The recent progress of multimodal AI has highlighted a persistent challenge: obtaining solid specialized reasoning capacities while preserving generalization through various tasks. “Slow thoughts” models such as Openai-O1 and Gemini-Thinking have made progress in deliberate analytical reasoning, but often present compromise performance on general visual understanding tasks, with increased trends with visual hallucinations. As the field progresses towards the construction of AI systems for general use, the reconciliation of this compromise remains an essential research problem.
Skywork ai presents Skywork R1V2
Skywork AI published Skywork R1V2, a new generation multimodal reasoning model designed to systematically resolve the compromise of the generalization of reasoning. Drawing on the basics of Skywork R1V, R1V2 presents a learning framework by hybrid strengthening, combining reward model advice with structured signals based on rules. The model bypassing conventional dependence on the distillation of teachers-student by learning directly from multimodal interactions, offering an open and reproducible progression through its release on the embraced face.
Technical approach and innovations
Skywork R1V2 incorporates the optimization of group relative policies (GRPO) alongside a selective sample stamp (SSB) to improve the stability and efficiency of the training. GRPO allows a relative assessment of candidates' responses within the same request group, but convergence problems can reduce effective learning signals. The SSB mechanism addresses this by maintaining an informative samples cover, ensuring continuous access to high value gradients.

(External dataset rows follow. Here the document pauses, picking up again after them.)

-- pv_equiv track=rewrite | github.com/prouch4/Practices | CodeSignal/str_arr2.py | solution
-- ===== SOURCE A (Python) =====
-- def solution(inputString, numbers):
--     vowels = 'aeiou'
--     consonants = 'bcdfghjklmnpqrstvwxyz'
--     # TODO: implement the solution based on the provided task description
--     new_string = ''
--     sum_num = 0
--     i = 0
--
--     while i < len(inputString) and sum_num <= 100 and i < len(numbers):
--         char = inputString[i]
--         if char in vowels:
--             # Encontramos el índice de la vocal actual
--             idx = vowels.index(char)
--             # Tomamos la vocal siguiente (o la primera si es la última)
--             new_string += vowels[idx + 1] if idx < len(vowels) - 1 else vowels[0]
--         elif char in consonants:
--             # Encontramos el índice de la consonante actual
--             idx = consonants.index(char)
--             # Tomamos la consonante siguiente (o la primera si es la última)
--             new_string += consonants[idx + 1] if idx < len(consonants) - 1 else consonants[0]
--         sum_num += numbers[i] * 3
--         i += 1
--
--     return new_string, numbers[i:]
-- ===== SOURCE B (Python) =====
-- def solution(inputString, numbers):
--     src = 'aeiou' + 'bcdfghjklmnpqrstvwxyz'
--     dst = 'eioua' + 'cdfghjklmnpqrstvwxyzb'
--     table = str.maketrans(src, dst)
--     stop = min(len(inputString), len(numbers))
--     i = 0
--     sum_num = 0
--     while i < stop and sum_num <= 100:
--         sum_num += numbers[i] * 3
--         i += 1
--     shifted = ''.join(c for c in inputString[:i] if c in src).translate(table)
--     return shifted, numbers[i:]
-- ===== Notes on version B (the rewrite author's own statement) =====
-- stated objective: idiomatic
-- what changed: B first finds the stop index with a plain summing loop, then produces the output by a single filter-and-translate over the prefix via a precomputed vowel/consonant translation table, instead of A's per-character index/in branching with string concatenation inside the loop.
import Mathlib
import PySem

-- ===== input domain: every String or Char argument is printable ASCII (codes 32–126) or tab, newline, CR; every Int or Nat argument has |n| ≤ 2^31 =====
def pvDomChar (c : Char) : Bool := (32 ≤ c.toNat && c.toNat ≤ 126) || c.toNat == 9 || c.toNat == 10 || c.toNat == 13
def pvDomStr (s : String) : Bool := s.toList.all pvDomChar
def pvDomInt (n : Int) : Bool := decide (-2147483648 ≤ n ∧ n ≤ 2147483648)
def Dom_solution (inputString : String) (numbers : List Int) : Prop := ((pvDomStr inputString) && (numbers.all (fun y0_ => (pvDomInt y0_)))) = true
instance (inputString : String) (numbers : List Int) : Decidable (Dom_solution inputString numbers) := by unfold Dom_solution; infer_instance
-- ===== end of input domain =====

-- B replaces A's per-character index/in branching inside the summing loop by a precomputed
-- translation table applied once to the prefix, after a plain loop finds the stop index (idiomatic).


-- ===== PORT A =====
def pvVowels : List Char := ['a','e','i','o','u']
def pvConsonants : List Char := ['b','c','d','f','g','h','j','k','l','m','n','p','q','r','s','t','v','w','x','y','z']

-- one iteration's character contribution: A's if/elif with `.index` and the next-or-first pick
def pvShiftA (c : Char) : String :=
  if c ∈ pvVowels then
    let idx := (PySem.List.index? pvVowels c).getD 0
    if idx < pvVowels.length - 1 then String.ofList [pvVowels.getD (idx + 1) 'a']
    else String.ofList [pvVowels.getD 0 'a']
  else if c ∈ pvConsonants then
    let idx := (PySem.List.index? pvConsonants c).getD 0
    if idx < pvConsonants.length - 1 then String.ofList [pvConsonants.getD (idx + 1) 'a']
    else String.ofList [pvConsonants.getD 0 'a']
  else ""

-- A's while loop: state (new_string, sum_num); advancing i = consuming one char and one number;
-- the returned list is numbers[i:]
def pvLoopA : List Char → List Int → Int → String → String × List Int
  | c :: cs, n :: ns, sum, acc =>
    if sum ≤ 100 then pvLoopA cs ns (sum + n * 3) (acc ++ pvShiftA c)
    else (acc, n :: ns)
  | _, ns, _, acc => (acc, ns)

def solution (inputString : String) (numbers : List Int) : String × List Int :=
  pvLoopA inputString.toList numbers 0 ""

-- ===== PORT B =====
def pvSrc : List Char := pvVowels ++ pvConsonants
def pvDst : List Char := ['e','i','o','u','a'] ++ ['c','d','f','g','h','j','k','l','m','n','p','q','r','s','t','v','w','x','y','z','b']

-- the maketrans table lookup: position in src, same position in dst
def pvTr (c : Char) : Char := pvDst.getD ((PySem.List.index? pvSrc c).getD 0) c

-- B's while loop over numbers[:stop]: returns the stop index i
def pvStopB : List Int → Int → Nat
  | [], _ => 0
  | n :: ns, sum => if sum ≤ 100 then pvStopB ns (sum + n * 3) + 1 else 0

def solution_alt (inputString : String) (numbers : List Int) : String × List Int :=
  let s := inputString.toList
  let i := pvStopB (numbers.take (min s.length numbers.length)) 0
  (String.ofList (((s.take i).filter (· ∈ pvSrc)).map pvTr), numbers.drop i)

-- ===== PRECONDITION & SPEC =====
def Spec_solution (inputString : String) (numbers : List Int) (out : String × List Int) : Prop := out = solution_alt inputString numbers
instance (inputString : String) (numbers : List Int) (out : String × List Int) : Decidable (Spec_solution inputString numbers out) := by unfold Spec_solution; infer_instance

-- ===== CLAIM (what is proved, stated in full; the proofs are below) =====
def Claim_equal_solution : Prop := ∀ (inputString : String) (numbers : List Int), Dom_solution inputString numbers → Spec_solution inputString numbers (solution inputString numbers)

-- ===== LEMMAS AND PROOFS =====

-- per-character agreement: A's branchy shift is B's filter-then-translate of one char
lemma pvShiftA_eq (c : Char) :
    pvShiftA c = String.ofList (if c ∈ pvSrc then [pvTr c] else []) := by
  by_cases h : c ∈ pvSrc
  · simp only [if_pos h]
    fin_cases h <;> decide
  · have hv : c ∉ pvVowels := fun hc => h (by simp [pvSrc, hc])
    have hc' : c ∉ pvConsonants := fun hc => h (by simp [pvSrc, hc])
    simp [pvShiftA, hv, hc', h]

lemma pvLoopA_eq (cs : List Char) :
    ∀ (ns : List Int) (sum : Int) (acc : String),
    pvLoopA cs ns sum acc =
      (acc ++ String.ofList (((cs.take (pvStopB (ns.take (min cs.length ns.length)) sum)).filter
          (· ∈ pvSrc)).map pvTr),
       ns.drop (pvStopB (ns.take (min cs.length ns.length)) sum)) := by
  induction cs with
  | nil =>
    intro ns sum acc
    simp [pvLoopA, pvStopB]
  | cons c cs ih =>
    intro ns sum acc
    cases ns with
    | nil => simp [pvLoopA, pvStopB]
    | cons n ns =>
      have hmin : min (c :: cs).length (n :: ns).length = min cs.length ns.length + 1 := by
        simp [Nat.succ_min_succ]
      rw [hmin]
      simp only [List.take_succ_cons, pvStopB]
      by_cases hs : sum ≤ 100
      · rw [if_pos hs]
        show pvLoopA (c :: cs) (n :: ns) sum acc = _
        rw [pvLoopA, if_pos hs, ih ns (sum + n * 3) (acc ++ pvShiftA c)]
        rw [pvShiftA_eq]
        by_cases hc : c ∈ pvSrc <;>
          simp [hc, List.take_succ_cons, String.append_assoc, ← String.ofList_append]
      · rw [if_neg hs]
        show pvLoopA (c :: cs) (n :: ns) sum acc = _
        rw [pvLoopA, if_neg hs]
        simp

-- ===== VERDICT (by name: the statement is the Claim_ definition above) =====
theorem solution_spec : Claim_equal_solution := by
  intro inputString numbers _
  show solution inputString numbers = solution_alt inputString numbers
  unfold solution solution_alt
  rw [pvLoopA_eq]
  simp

In addition, the model adopts an optimization strategy of mixed preferences (MPO), integrating preferences based on the reward model with constraints based on rules. This hybrid optimization allows SkyWork R1V2 to strengthen the quality of the reasoning step by step while maintaining consistency in general perception tasks. A modular training approach, using light adapters between a vision of Vit-6b Inter-6b frozen and a pre-trained language model, preserves the reasoning capacities of the language model while effectively optimizing the cross-modal alignment.
Empirical results and analyzes
Skywork R1V2 demonstrates robust performance on a range of multimodal reasons and references. On text reasoning tasks, the model reaches 78.9% on the AIM2024, 63.6% on Livecodebench, 73.2% on LiveBench, 82.9% on Ifeval and 66.3% on BFCL. These results represent significant improvements compared to Skywork R1V1 and are competitive with significantly larger models, such as Deepseek R1 (671b settings).
In multimodal evaluation, R1V2 reached 73.6% on MMMU, 74.0% on Mathvista, 62.6% on Olympiadbench, 49.0% on Mathvision and 52.0% on MMMU-Pro. The model constantly surpasses the open-end-sized or larger-size base lines, including QWEN2.5-VL-72B and QVQ-PREVIEW-72B, in particular the excellent in tasks that require a resolution of structured problems between visual and textual entries.
Compared to proprietary models, R1V2 demonstrates narrowed performance gaps. It exceeds Claude 3.5 Sonnet and Gemini 2 Flash on critical multimodal references such as MMMU and Mathvista. Above all, hallucination rates were considerably reduced to 8.7% thanks to calibrated strengthening strategies, maintaining factual integrity alongside complex reasoning.
Qualitative evaluations also illustrate the systematic approach to resolution of R1V2 problems, the model demonstrating methodical decomposition and verification behaviors in complex scientific and mathematical tasks, strengthening its alignment with reflective cognitive models.
Conclusion
Skywork R1V2 advances the state of multimodal reasoning through a carefully designed hybrid strengthening learning framework. By approaching the problem of the advantages of the leak with the selective sample stamp and balancing optimization signals thanks to optimization of mixed preferences, the model performs notable improvements in specialized reasoning tasks and general multimodal understanding.
With reference head performance such as 62.6% on Olympiadbench and 73.6% on MMMU, Skywork R1V2 establishes a solid base line in open source. Its design principles and training methodology offer a pragmatic approach to develop robust and effective multimodal AI systems. Future orientations for Skywork IA include improving general visual comprehension capacities while preserving the sophisticated reasoning foundations laid by R1V2.
Discover the Paper And Model on Huggingface. Also, don't forget to follow us Twitter And join our Telegram And Linkedin Group. Don't forget to join our 90K + ML Subdreddit.
Sana Hassan, consulting trainee at Marktechpost and double -degree student at Iit Madras, is passionate about the application of technology and AI to meet the challenges of the real world. With a great interest in solving practical problems, it brings a new perspective to the intersection of AI and real life solutions.